Lagi dan Lagi…
Kejadian seperti ini terjadi lagi, lagi dan lagi, tampaknya saya akan selalu mengalaminya.
Beberapa hari yang lalu, menjelang sore, seorang ibu (mantan murid privat saya), muncul di rumah saya dengan wajah lelah. Melihat wajahnya, saya sudah feeling, pasti saya akan ditodong untuk melakukan sesuatu yang tidak dapat saya tolak.
Benar saja. Dengan wajah memelas, dia menceritakan masalahnya. Ibu ini seorang guru SD yang kuliah lagi dan baru saja lulus ujian skripsi. Untuk bisa ikut wisuda, dia harus melengkapi semua pesyaratan yang ditentukan. Saat itulah dia baru sadar, nilai SKS-nya kurang. Oleh dosen mata kuliah tersebut dia diberikan solusi untuk mengikuti semester pendek, untuk bisa memenuhi kekurangan SKS-nya. Salah satu tugas kuliah semester pendek itu adalah menerjemahkan sebuah jurnal kemudian membuat resume.
Di sinilah masalahnya. Dia perlu bantuan menerjemahkan jurnal tersebut agar bisa membuat resumenya. Untuk itulah dia datang dan minta bantuan saya. Kalau saja waktu yang diberikan cukup lama, tentu tidak masalah bagi saya. Dia datang menjelang sore, dan resumenya harus dikumpul esok sorenya (dia kuliah sore). Tentu saja saya langsung menolak, mengingat pekerjaan saya yang juga sudah mepet-mepet deadline. Dan… seperti biasa juga, ibu ini mulai berkata-kata yang membuat saya “lemah.” ”Kalau Ibu tidak membantu saya, berarti… saya tidak bisa ikut wisuda periode ini, berarti juga saya harus mengulang satu semester. Artinya, saya harus membayar SPP lagi, artinya….dsb.”
Saya berusaha memberi penjelasan, sehalus mungkin, bahwa menerjemahkan jurnal ilmiah sebanyak 10425 kata bukanlah perkara gampang, tidak akan bisa selesai dalam waktu sekejap. Wajahnya makin memelas dan memohon dengan amat sangat. Akhirnya, hati saya runtuh juga. Saya tidak punya pilihan lain. Dengan menarik napas panjaaaaaaaaaang banget, saya akhirnya menyanggupinya. Tapi saya juga mengatakan bahwa hasil terjemahan saya kemungkinan tidak akan sempurna. Sore itu saya mulai bekerja dengan terlebih dahulu menghubungi murid privat saya yang mestinya ada jadwal les malam itu. Untunglah si murid penuh pengertian.

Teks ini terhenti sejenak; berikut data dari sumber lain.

-- pv_equiv track=rewrite | github.com/sofiamalpique/fcup-programacao-II | projeto1.py | numEVP
-- ===== SOURCE A (Python) =====
-- def numEVP(lista):
--
--     # Nota: consideram-se palavras apenas as que constituem as estrofes
--
--     numEstrofes = 0
--     numPalavras = 0
--
--     for i in range(len(lista)):
--
--         numEstrofes += len(lista[i])
--
--         # o nº de versos por estrofe é constante (8)
--         numVersos = 8 * numEstrofes
--
--         for j in range(len(lista[i])):
--
--             for k in range(len(lista[i][j])):
--
--                 numPalavras += len(lista[i][j])
--
--     return (numEstrofes, numVersos, numPalavras)
-- ===== SOURCE B (Python) =====
-- def numEVP(lista):
--     numEstrofes = sum(len(estrofes) for estrofes in lista)
--     numPalavras = sum(len(verso) ** 2 for estrofes in lista for verso in estrofes)
--     return (numEstrofes, 8 * numEstrofes, numPalavras)
-- ===== Notes on version B (the rewrite author's own statement) =====
-- stated objective: faster
-- what changed: Replaces the triply nested index loops with two flat generator sums, counting each verse's words once and squaring its length instead of re-adding len(verse) once per word.
import Mathlib
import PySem

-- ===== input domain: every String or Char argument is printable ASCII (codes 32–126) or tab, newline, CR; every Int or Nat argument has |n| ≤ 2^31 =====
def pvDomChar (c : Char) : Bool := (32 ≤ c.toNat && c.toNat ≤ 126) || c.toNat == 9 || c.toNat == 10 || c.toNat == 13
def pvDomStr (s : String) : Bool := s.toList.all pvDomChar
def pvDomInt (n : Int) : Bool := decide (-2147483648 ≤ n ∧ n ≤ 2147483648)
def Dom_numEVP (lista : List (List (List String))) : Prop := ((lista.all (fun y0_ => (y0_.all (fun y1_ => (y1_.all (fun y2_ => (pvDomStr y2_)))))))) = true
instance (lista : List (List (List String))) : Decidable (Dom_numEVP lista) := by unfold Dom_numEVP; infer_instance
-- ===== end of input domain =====

-- B replaces A's triply nested loops (which re-add len(verse) once per word) by two flat sums,
-- squaring each verse's length once: O(number of verses) instead of O(total words).

-- ===== PORT A =====
-- literal transliteration: the three nested for-loops become nested foldls over the same state;
-- numVersos is rebound to 8*numEstrofes on each outer iteration (its initial 0 is never
-- returned on Pre_, matching Python where it is unbound on the empty list).
def numEVP (lista : List (List (List String))) : Int × Int × Int :=
  lista.foldl (fun (st : Int × Int × Int) estrofe =>
      let numEstrofes := st.1 + (estrofe.length : Int)
      let numVersos := 8 * numEstrofes
      let numPalavras := estrofe.foldl (fun p verso =>
          verso.foldl (fun q _ => q + (verso.length : Int)) p) st.2.2
      (numEstrofes, numVersos, numPalavras)) (0, 0, 0)

-- ===== PORT B =====
def numEVP_alt (lista : List (List (List String))) : Int × Int × Int :=
  let numEstrofes : Int := (lista.map (fun e => (e.length : Int))).sum
  let numPalavras : Int :=
    (lista.map (fun e => (e.map (fun v => (v.length : Int) * (v.length : Int))).sum)).sum
  (numEstrofes, 8 * numEstrofes, numPalavras)

-- ===== PRECONDITION & SPEC =====
-- A raises UnboundLocalError on the empty list (numVersos is never assigned); Pre_ excludes it.
def Pre_numEVP (lista : List (List (List String))) : Prop := lista ≠ []
instance (lista : List (List (List String))) : Decidable (Pre_numEVP lista) := by unfold Pre_numEVP; infer_instance
def pvWitness_numEVP : List (List (List String)) := [[["a", "b"], ["c"]], [["d", "e", "f"]]]

def Spec_numEVP (lista : List (List (List String))) (out : Int × Int × Int) : Prop := out = numEVP_alt lista
instance (lista : List (List (List String))) (out : Int × Int × Int) : Decidable (Spec_numEVP lista out) := by unfold Spec_numEVP; infer_instance

-- ===== CLAIM (what is proved, stated in full; the proofs are below) =====
def Claim_equal_numEVP : Prop := ∀ (lista : List (List (List String))), Dom_numEVP lista → Pre_numEVP lista → Spec_numEVP lista (numEVP lista)

-- ===== LEMMAS AND PROOFS =====
-- the innermost loop adds len(verso) once per word, i.e. len(verso)² in total
lemma inner_fold (verso : List String) (q c : Int) :
    verso.foldl (fun q _ => q + c) q = q + (verso.length : Int) * c := by
  induction verso generalizing q with
  | nil => simp
  | cons _ t ih => simp [ih]; ring

-- the middle loop accumulates the sum of squared verse lengths
lemma mid_fold (estrofe : List (List String)) (p : Int) :
    estrofe.foldl (fun p verso => verso.foldl (fun q _ => q + (verso.length : Int)) p) p
      = p + (estrofe.map (fun v => (v.length : Int) * (v.length : Int))).sum := by
  induction estrofe generalizing p with
  | nil => simp
  | cons h t ih =>
    rw [List.foldl_cons, inner_fold, ih, List.map_cons, List.sum_cons]
    ring

-- characterisation of A's outer fold from an arbitrary state
lemma outer_fold (lista : List (List (List String))) (e0 v0 p0 : Int) :
    lista.foldl (fun (st : Int × Int × Int) estrofe =>
        let numEstrofes := st.1 + (estrofe.length : Int)
        let numVersos := 8 * numEstrofes
        let numPalavras := estrofe.foldl (fun p verso =>
            verso.foldl (fun q _ => q + (verso.length : Int)) p) st.2.2
        (numEstrofes, numVersos, numPalavras)) (e0, v0, p0)
      = (e0 + (lista.map (fun e => (e.length : Int))).sum,
         (if lista = [] then v0 else 8 * (e0 + (lista.map (fun e => (e.length : Int))).sum)),
         p0 + (lista.map (fun e => (e.map (fun v => (v.length : Int) * (v.length : Int))).sum)).sum) := by
  induction lista generalizing e0 v0 p0 with
  | nil => simp
  | cons h t ih =>
    rw [List.foldl_cons]
    refine (ih (e0 + (h.length : Int)) (8 * (e0 + (h.length : Int)))
        (h.foldl (fun p verso => verso.foldl (fun q _ => q + (verso.length : Int)) p) p0)).trans ?_
    rw [mid_fold, List.map_cons, List.sum_cons, List.map_cons, List.sum_cons]
    rcases eq_or_ne t ([] : List (List (List String))) with ht | ht <;>
      simp [ht, Prod.ext_iff] <;> (constructor <;> ring)

-- ===== VERDICT =====
theorem numEVP_spec : Claim_equal_numEVP := by
  intro lista _ hpre
  unfold Spec_numEVP numEVP numEVP_alt
  rw [outer_fold]
  simp [Pre_numEVP] at hpre
  simp [hpre]
-- pv_equiv track=rewrite | github.com/JWierzbix/Metody-Numeryczne | algorytm_Hornera_dzielenia_wielomianu_przez_dwumian.py | Wierzbicki_Jakub_horner2
-- ===== SOURCE A (Python) =====
-- def Wierzbicki_Jakub_horner2(a,c):
--     #tworzymy tablice wynikowa
--     B = [0]*len(a)
--     B[0] = a[0]
--     for i in range(1,len(a)):
--         B[i]= a[i] + c * B[i-1]
--     wynik = "W(x)= "
--     for i in range(len(a)-1):
--         if i==len(a)-2:
--             wynik += " ({})".format(B[i], len(a) - 2 - i)
--             break
--         wynik += " ({})x^{} +".format(B[i],len(a)-2-i)
--     return wynik + " ,reszta= {}".format(B[len(a)-1])
-- ===== SOURCE B (Python) =====
-- def Wierzbicki_Jakub_horner2(a, c):
--     # single recursive pass: carry the running Horner value, emit each term as it is computed
--     def go(b, rest):
--         if not rest:
--             return " ,reszta= {}".format(b)
--         if len(rest) == 1:
--             return " ({})".format(b) + go(rest[0] + c * b, rest[1:])
--         return " ({})x^{} +".format(b, len(rest) - 1) + go(rest[0] + c * b, rest[1:])
--     return "W(x)= " + go(a[0], a[1:])
-- ===== Notes on version B (the rewrite author's own statement) =====
-- stated objective: simpler
-- what changed: Replaces A's two index-driven loops (building a coefficient array B by subscript assignment, then a second formatting loop over indices with a break) by one recursive pass that carries the running Horner value and emits each formatted term (or the remainder) as the value is computed.
import Mathlib
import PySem

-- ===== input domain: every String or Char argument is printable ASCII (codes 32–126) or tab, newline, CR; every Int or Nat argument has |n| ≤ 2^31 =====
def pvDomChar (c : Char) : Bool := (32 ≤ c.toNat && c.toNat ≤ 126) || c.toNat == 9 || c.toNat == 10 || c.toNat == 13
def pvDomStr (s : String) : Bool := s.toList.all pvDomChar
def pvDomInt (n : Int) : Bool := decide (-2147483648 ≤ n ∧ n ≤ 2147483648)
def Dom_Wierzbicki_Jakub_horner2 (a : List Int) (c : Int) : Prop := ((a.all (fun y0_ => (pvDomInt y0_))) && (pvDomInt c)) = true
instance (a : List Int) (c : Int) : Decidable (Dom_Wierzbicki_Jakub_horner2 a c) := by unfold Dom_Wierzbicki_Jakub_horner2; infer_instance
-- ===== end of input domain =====

-- B replaces A's index-array loop plus separate formatting loop by one recursive pass that
-- carries the running Horner value and emits each term as it is computed (objective: simpler).

-- ===== PORT A =====
-- Transliteration of A.  Python's `break` at i == len(a)-2 fires on the LAST index of
-- range(len(a)-1), so the fold over the whole range is the same computation.
-- B = [0]*len(a); B[0] = a[0]; for i in range(1,len(a)): B[i] = a[i] + c*B[i-1]
-- (a[0]/B[0] raise IndexError on empty a: excluded by Pre_; loop indices are always in range)
def pvBuildB (a : List Int) (c : Int) : List Int :=
  (PySem.List.pyRange 1 (a.length : Int) 1).foldl
    (fun B i => PySem.List.pySetD B i
      (PySem.List.pyGetD a i 0 + c * PySem.List.pyGetD B (i - 1) 0))
    (PySem.List.pySetD (List.replicate a.length 0) 0 (PySem.List.pyGetD a 0 0))

def Wierzbicki_Jakub_horner2 (a : List Int) (c : Int) : String :=
  ((PySem.List.pyRange 0 ((a.length : Int) - 1) 1).foldl
    (fun w i =>
      if i = (a.length : Int) - 2 then
        w ++ " (" ++ PySem.Int.toStr (PySem.List.pyGetD (pvBuildB a c) i 0) ++ ")"
      else
        w ++ " (" ++ PySem.Int.toStr (PySem.List.pyGetD (pvBuildB a c) i 0) ++ ")x^"
          ++ PySem.Int.toStr ((a.length : Int) - 2 - i) ++ " +")
    "W(x)= ")
  ++ " ,reszta= " ++ PySem.Int.toStr (PySem.List.pyGetD (pvBuildB a c) ((a.length : Int) - 1) 0)

-- ===== PORT B =====
-- go(b, rest) from Source B: emit the term for the current Horner value b, recurse on the rest.
def pvAltGo (c b : Int) : List Int → String
  | [] => " ,reszta= " ++ PySem.Int.toStr b
  | [x] => " (" ++ PySem.Int.toStr b ++ ")" ++ pvAltGo c (x + c * b) []
  | x :: y :: tl =>
      " (" ++ PySem.Int.toStr b ++ ")x^" ++ PySem.Int.toStr (((x :: y :: tl).length : Int) - 1)
        ++ " +" ++ pvAltGo c (x + c * b) (y :: tl)

def Wierzbicki_Jakub_horner2_alt (a : List Int) (c : Int) : String :=
  match a with
  | [] => ""   -- Python B raises IndexError on a[0] here; excluded by Pre_
  | x :: xs => "W(x)= " ++ pvAltGo c x xs

-- ===== PRECONDITION & SPEC =====
-- Pre_ excludes only the empty coefficient list, on which the Python A raises IndexError (a[0]).
def Pre_Wierzbicki_Jakub_horner2 (a : List Int) (c : Int) : Prop := a ≠ []
instance (a : List Int) (c : Int) : Decidable (Pre_Wierzbicki_Jakub_horner2 a c) := by
  unfold Pre_Wierzbicki_Jakub_horner2; infer_instance

def pvWitness_Wierzbicki_Jakub_horner2 : List Int × Int := ([1, 2, 3], 2)

def Spec_Wierzbicki_Jakub_horner2 (a : List Int) (c : Int) (out : String) : Prop := out = Wierzbicki_Jakub_horner2_alt a c
instance (a : List Int) (c : Int) (out : String) : Decidable (Spec_Wierzbicki_Jakub_horner2 a c out) := by unfold Spec_Wierzbicki_Jakub_horner2; infer_instance

-- ===== CLAIM (what is proved, stated in full; the proofs are below) =====
def Claim_equal_Wierzbicki_Jakub_horner2 : Prop := ∀ (a : List Int) (c : Int), Dom_Wierzbicki_Jakub_horner2 a c → Pre_Wierzbicki_Jakub_horner2 a c → Spec_Wierzbicki_Jakub_horner2 a c (Wierzbicki_Jakub_horner2 a c)

-- ===== LEMMAS AND PROOFS =====

-- The Horner value sequence: hsL c b xs = [b, x1+c*b, …]
def hsL (c b : Int) : List Int → List Int
  | [] => [b]
  | x :: xs => b :: hsL c (x + c * b) xs

theorem hsL_length (c b : Int) (xs : List Int) : (hsL c b xs).length = xs.length + 1 := by
  induction xs generalizing b with
  | nil => simp [hsL]
  | cons x xs ih => simp [hsL, ih]

theorem hsL_cons_form (c b : Int) (xs : List Int) : ∃ t, hsL c b xs = b :: t := by
  cases xs <;> exact ⟨_, rfl⟩

-- Rendering of a Horner value list: everything but the last element is a term, the last the remainder.
def pvRender : List Int → String
  | [] => ""
  | [b] => " ,reszta= " ++ PySem.Int.toStr b
  | b :: x :: tl =>
      (if tl = [] then " (" ++ PySem.Int.toStr b ++ ")"
       else " (" ++ PySem.Int.toStr b ++ ")x^" ++ PySem.Int.toStr ((tl.length : Int)) ++ " +")
        ++ pvRender (x :: tl)

theorem altGo_eq_render (c b : Int) (xs : List Int) : pvAltGo c b xs = pvRender (hsL c b xs) := by
  induction xs generalizing b with
  | nil => rfl
  | cons x xs ih =>
    obtain ⟨t, ht⟩ := hsL_cons_form c (x + c * b) xs
    have hlen : t.length = xs.length := by
      have := hsL_length c (x + c * b) xs
      rw [ht] at this; simpa using this
    cases xs with
    | nil =>
      have ht0 : t = [] := by simpa using List.length_eq_zero_iff.mp (by simp [hlen])
      simp [pvAltGo, hsL, pvRender]
    | cons y ys =>
      have ht0 : t ≠ [] := by
        intro h; rw [h] at hlen; simp at hlen
      have hne : hsL c (y + c * (x + c * b)) ys ≠ [] := by
        obtain ⟨t2, ht2⟩ := hsL_cons_form c (y + c * (x + c * b)) ys; simp [ht2]
      have he : (((x :: y :: ys).length : Nat) : Int) - 1 = ((ys.length + 1 : Nat) : Int) := by
        simp only [List.length_cons]; push_cast; ring
      simp only [pvAltGo, hsL, ih, pvRender, if_neg hne, hsL_length, he]

-- fold of A's array-building loop: starting from pre ++ b :: zeros, it fills in the Horner values.
theorem buildB (a : List Int) (c : Int) :
    ∀ (xs pre : List Int) (b : Int),
      a.drop (pre.length + 1) = xs → pre.length < a.length →
      (PySem.List.pyRange ((pre.length : Int) + 1) (a.length : Int) 1).foldl
        (fun B i => PySem.List.pySetD B i
          (PySem.List.pyGetD a i 0 + c * PySem.List.pyGetD B (i - 1) 0))
        (pre ++ b :: List.replicate xs.length 0)
      = pre ++ hsL c b xs := by
  intro xs
  induction xs with
  | nil =>
    intro pre b hdrop hlt
    have hlen : a.length = pre.length + 1 := by
      have := congrArg List.length hdrop
      simp at this; omega
    rw [PySem.List.pyRange_one_eq_nil (by omega)]
    simp [hsL]
  | cons x xs ih =>
    intro pre b hdrop hlt
    have hlen : a.length = pre.length + 1 + (xs.length + 1) := by
      have := congrArg List.length hdrop
      simp at this; omega
    rw [PySem.List.pyRange_one_cons (by omega)]
    simp only [List.foldl_cons]
    have hidx : ((pre.length : Int) + 1) = (((pre.length + 1 : Nat)) : Int) := by push_cast; ring
    have hax : a.getD (pre.length + 1) 0 = x := by
      have h0 : a[pre.length + 1]? = some x := by
        have : (a.drop (pre.length + 1))[0]? = some x := by rw [hdrop]; rfl
        simpa [List.getElem?_drop] using this
      simp [List.getD, h0]
    have hgb : (pre ++ b :: 0 :: List.replicate xs.length 0).getD pre.length 0 = b := by
      have h0 : (pre ++ b :: 0 :: List.replicate xs.length 0)[pre.length]? = some b := by
        rw [List.getElem?_append_right (le_refl _)]
        simp
      rw [List.getD_eq_getElem?_getD, h0]; rfl
    have hset : (pre ++ b :: 0 :: List.replicate xs.length 0).set (pre.length + 1) (x + c * b)
        = (pre ++ [b]) ++ (x + c * b) :: List.replicate xs.length 0 := by
      rw [show pre ++ b :: 0 :: List.replicate xs.length 0
            = (pre ++ [b]) ++ 0 :: List.replicate xs.length 0 by simp]
      rw [List.set_append_right _ _ (by simp)]
      simp
    rw [hidx]
    simp only [List.length_cons, List.replicate_succ, PySem.List.pySetD_natCast, PySem.List.pyGetD_natCast,
      show ((pre.length + 1 : Nat) : Int) - 1 = ((pre.length : Nat) : Int) by push_cast; ring,
      hax, hgb, hset]
    have hdrop' : a.drop ((pre ++ [b]).length + 1) = xs := by
      have : a.drop (pre.length + 1 + 1) = xs := by
        have := congrArg (List.drop 1) hdrop
        simpa [List.drop_drop, Nat.add_comm] using this
      simpa [Nat.add_comm] using this
    have := ih (pre ++ [b]) (x + c * b) hdrop' (by simp; omega)
    rw [show (((pre.length + 1 : Nat)) : Int) = (((pre ++ [b]).length : Nat) : Int) by simp, this]
    simp [hsL]
    
-- A's formatting fold over a suffix of the Horner list equals pvRender of that suffix.
theorem strloop (M : List Int) :
    ∀ (L : List Int) (k : Nat) (s : String), M.drop k = L → L ≠ [] →
      ((PySem.List.pyRange (k : Int) ((M.length : Int) - 1) 1).foldl
        (fun w i =>
          if i = (M.length : Int) - 2 then
            w ++ " (" ++ PySem.Int.toStr (PySem.List.pyGetD M i 0) ++ ")"
          else
            w ++ " (" ++ PySem.Int.toStr (PySem.List.pyGetD M i 0) ++ ")x^"
              ++ PySem.Int.toStr ((M.length : Int) - 2 - i) ++ " +") s)
      ++ " ,reszta= " ++ PySem.Int.toStr (PySem.List.pyGetD M ((M.length : Int) - 1) 0)
      = s ++ pvRender L := by
  intro L
  induction L with
  | nil => intro k s _ hne; exact absurd rfl hne
  | cons b t ih =>
    intro k s hdrop _
    have hk : k + (t.length + 1) = M.length := by
      have := congrArg List.length hdrop
      simp at this; omega
    have hMk : M.getD k 0 = b := by
      have h0 : M[k]? = some b := by
        have : (M.drop k)[0]? = some b := by rw [hdrop]; rfl
        simpa [List.getElem?_drop] using this
      simp [List.getD, h0]
    cases t with
    | nil =>
      simp only [List.length_nil] at hk
      have hkn : (k : Int) = (M.length : Int) - 1 := by omega
      rw [PySem.List.pyRange_one_eq_nil (by omega)]
      simp only [List.foldl_nil, pvRender, ← hkn, PySem.List.pyGetD_natCast, hMk]
      simp [String.append_assoc]
    | cons u t' =>
      simp only [List.length_cons] at hk
      rw [PySem.List.pyRange_one_cons (by omega)]
      simp only [List.foldl_cons]
      have hdrop' : M.drop (k + 1) = u :: t' := by
        have := congrArg (List.drop 1) hdrop
        simpa [List.drop_drop, Nat.add_comm] using this
      have hcond : ((k : Int) = (M.length : Int) - 2) ↔ (t' = []) := by
        rw [← List.length_eq_zero_iff]; omega
      have hstep := ih (k + 1) (if t' = [] then s ++ " (" ++ PySem.Int.toStr b ++ ")"
          else s ++ " (" ++ PySem.Int.toStr b ++ ")x^" ++ PySem.Int.toStr ((t'.length : Int)) ++ " +")
        hdrop' (by simp)
      rw [show ((k : Int) + 1) = (((k + 1 : Nat)) : Int) by push_cast; ring]
      by_cases h' : t' = []
      · rw [if_pos (hcond.mpr h')]
        simp only [PySem.List.pyGetD_natCast, hMk]
        rw [if_pos h'] at hstep
        rw [hstep]
        simp only [pvRender, if_pos h']
        simp [String.append_assoc]
      · rw [if_neg (fun h => h' (hcond.mp h))]
        simp only [PySem.List.pyGetD_natCast, hMk,
          show (M.length : Int) - 2 - (k : Int) = ((t'.length : Nat) : Int) by omega]
        rw [if_neg h'] at hstep
        rw [hstep]
        simp only [pvRender, if_neg h']
        simp [String.append_assoc]

-- ===== VERDICT (by name: the statement is the Claim_ definition above) =====
theorem pvBuildB_eq_hsL (x c : Int) (xs : List Int) :
    pvBuildB (x :: xs) c = hsL c x xs := by
  unfold pvBuildB
  have hB0 : PySem.List.pySetD (List.replicate (x :: xs).length 0) 0
      (PySem.List.pyGetD (x :: xs) 0 0) = [] ++ x :: List.replicate xs.length 0 := by
    rw [PySem.List.pySetD_of_nonneg _ _ (by norm_num)]
    simp [PySem.List.pyGetD_zero_cons, List.replicate_succ]
  rw [hB0]
  have hbuild := buildB (x :: xs) c xs [] x (by simp) (by simp)
  simp only [List.length_nil, Nat.cast_zero, zero_add, List.nil_append] at hbuild
  exact hbuild

theorem Wierzbicki_Jakub_horner2_spec : Claim_equal_Wierzbicki_Jakub_horner2 := by
  intro a c _ hpre
  unfold Spec_Wierzbicki_Jakub_horner2
  obtain ⟨x, xs, rfl⟩ := List.exists_cons_of_ne_nil hpre
  unfold Wierzbicki_Jakub_horner2 Wierzbicki_Jakub_horner2_alt
  rw [pvBuildB_eq_hsL]
  have hlen : ((x :: xs).length : Int) = ((hsL c x xs).length : Int) := by
    simp [hsL_length]
  rw [hlen]
  have hstr := strloop (hsL c x xs) (hsL c x xs) 0 "W(x)= " (by simp)
    (by obtain ⟨t, ht⟩ := hsL_cons_form c x xs; simp [ht])
  rw [show ((0 : Nat) : Int) = (0 : Int) by simp] at hstr
  rw [hstr]
  simp [altGo_eq_render]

Saya juga minta bantuan adik saya untuk membantu sebagian, karena mustahil saya bisa menerjemahkan dalam sehari semalam sekian kata. Saya hampir tidak tidur mengerjakan jurnal tersebut. Akhirnya, selesai juga. Esok sorenya ibu itu datang, dan dengan terus terang saya bilang bahwa saya tidak sempat ngedit lagi. Tidak ada waktu. Ibu tersebut tidak mempermasalahkan, yang penting dia bisa membuat resume dari hasil terjemahan itu.
Dan… berapa saya dibayar? Mestinya, untuk rush job seperti itu, saya dibayar lebih mahal, bukan? Iya, saya dibayar dengan bayaran yang amat “mahal”, beribu-ribu terima kasih plus doa semoga Tuhan senantiasa melindungi saya dan membalas kebaikan saya, plus uang seratus ribu.
Saya ikhlas. Apalagi saya tahu terjemahan itu bukanlah untuk kepentingan bisnis, dan, saya juga tahu kehidupan ibu itu yang cukup sederhana. Walaupun saya juga tak kalah sederhana.
Tapi, di atas segalanya, meskipun capek, saya juga senang bisa membantu orang yang benar-benar membutuhkan bantuan.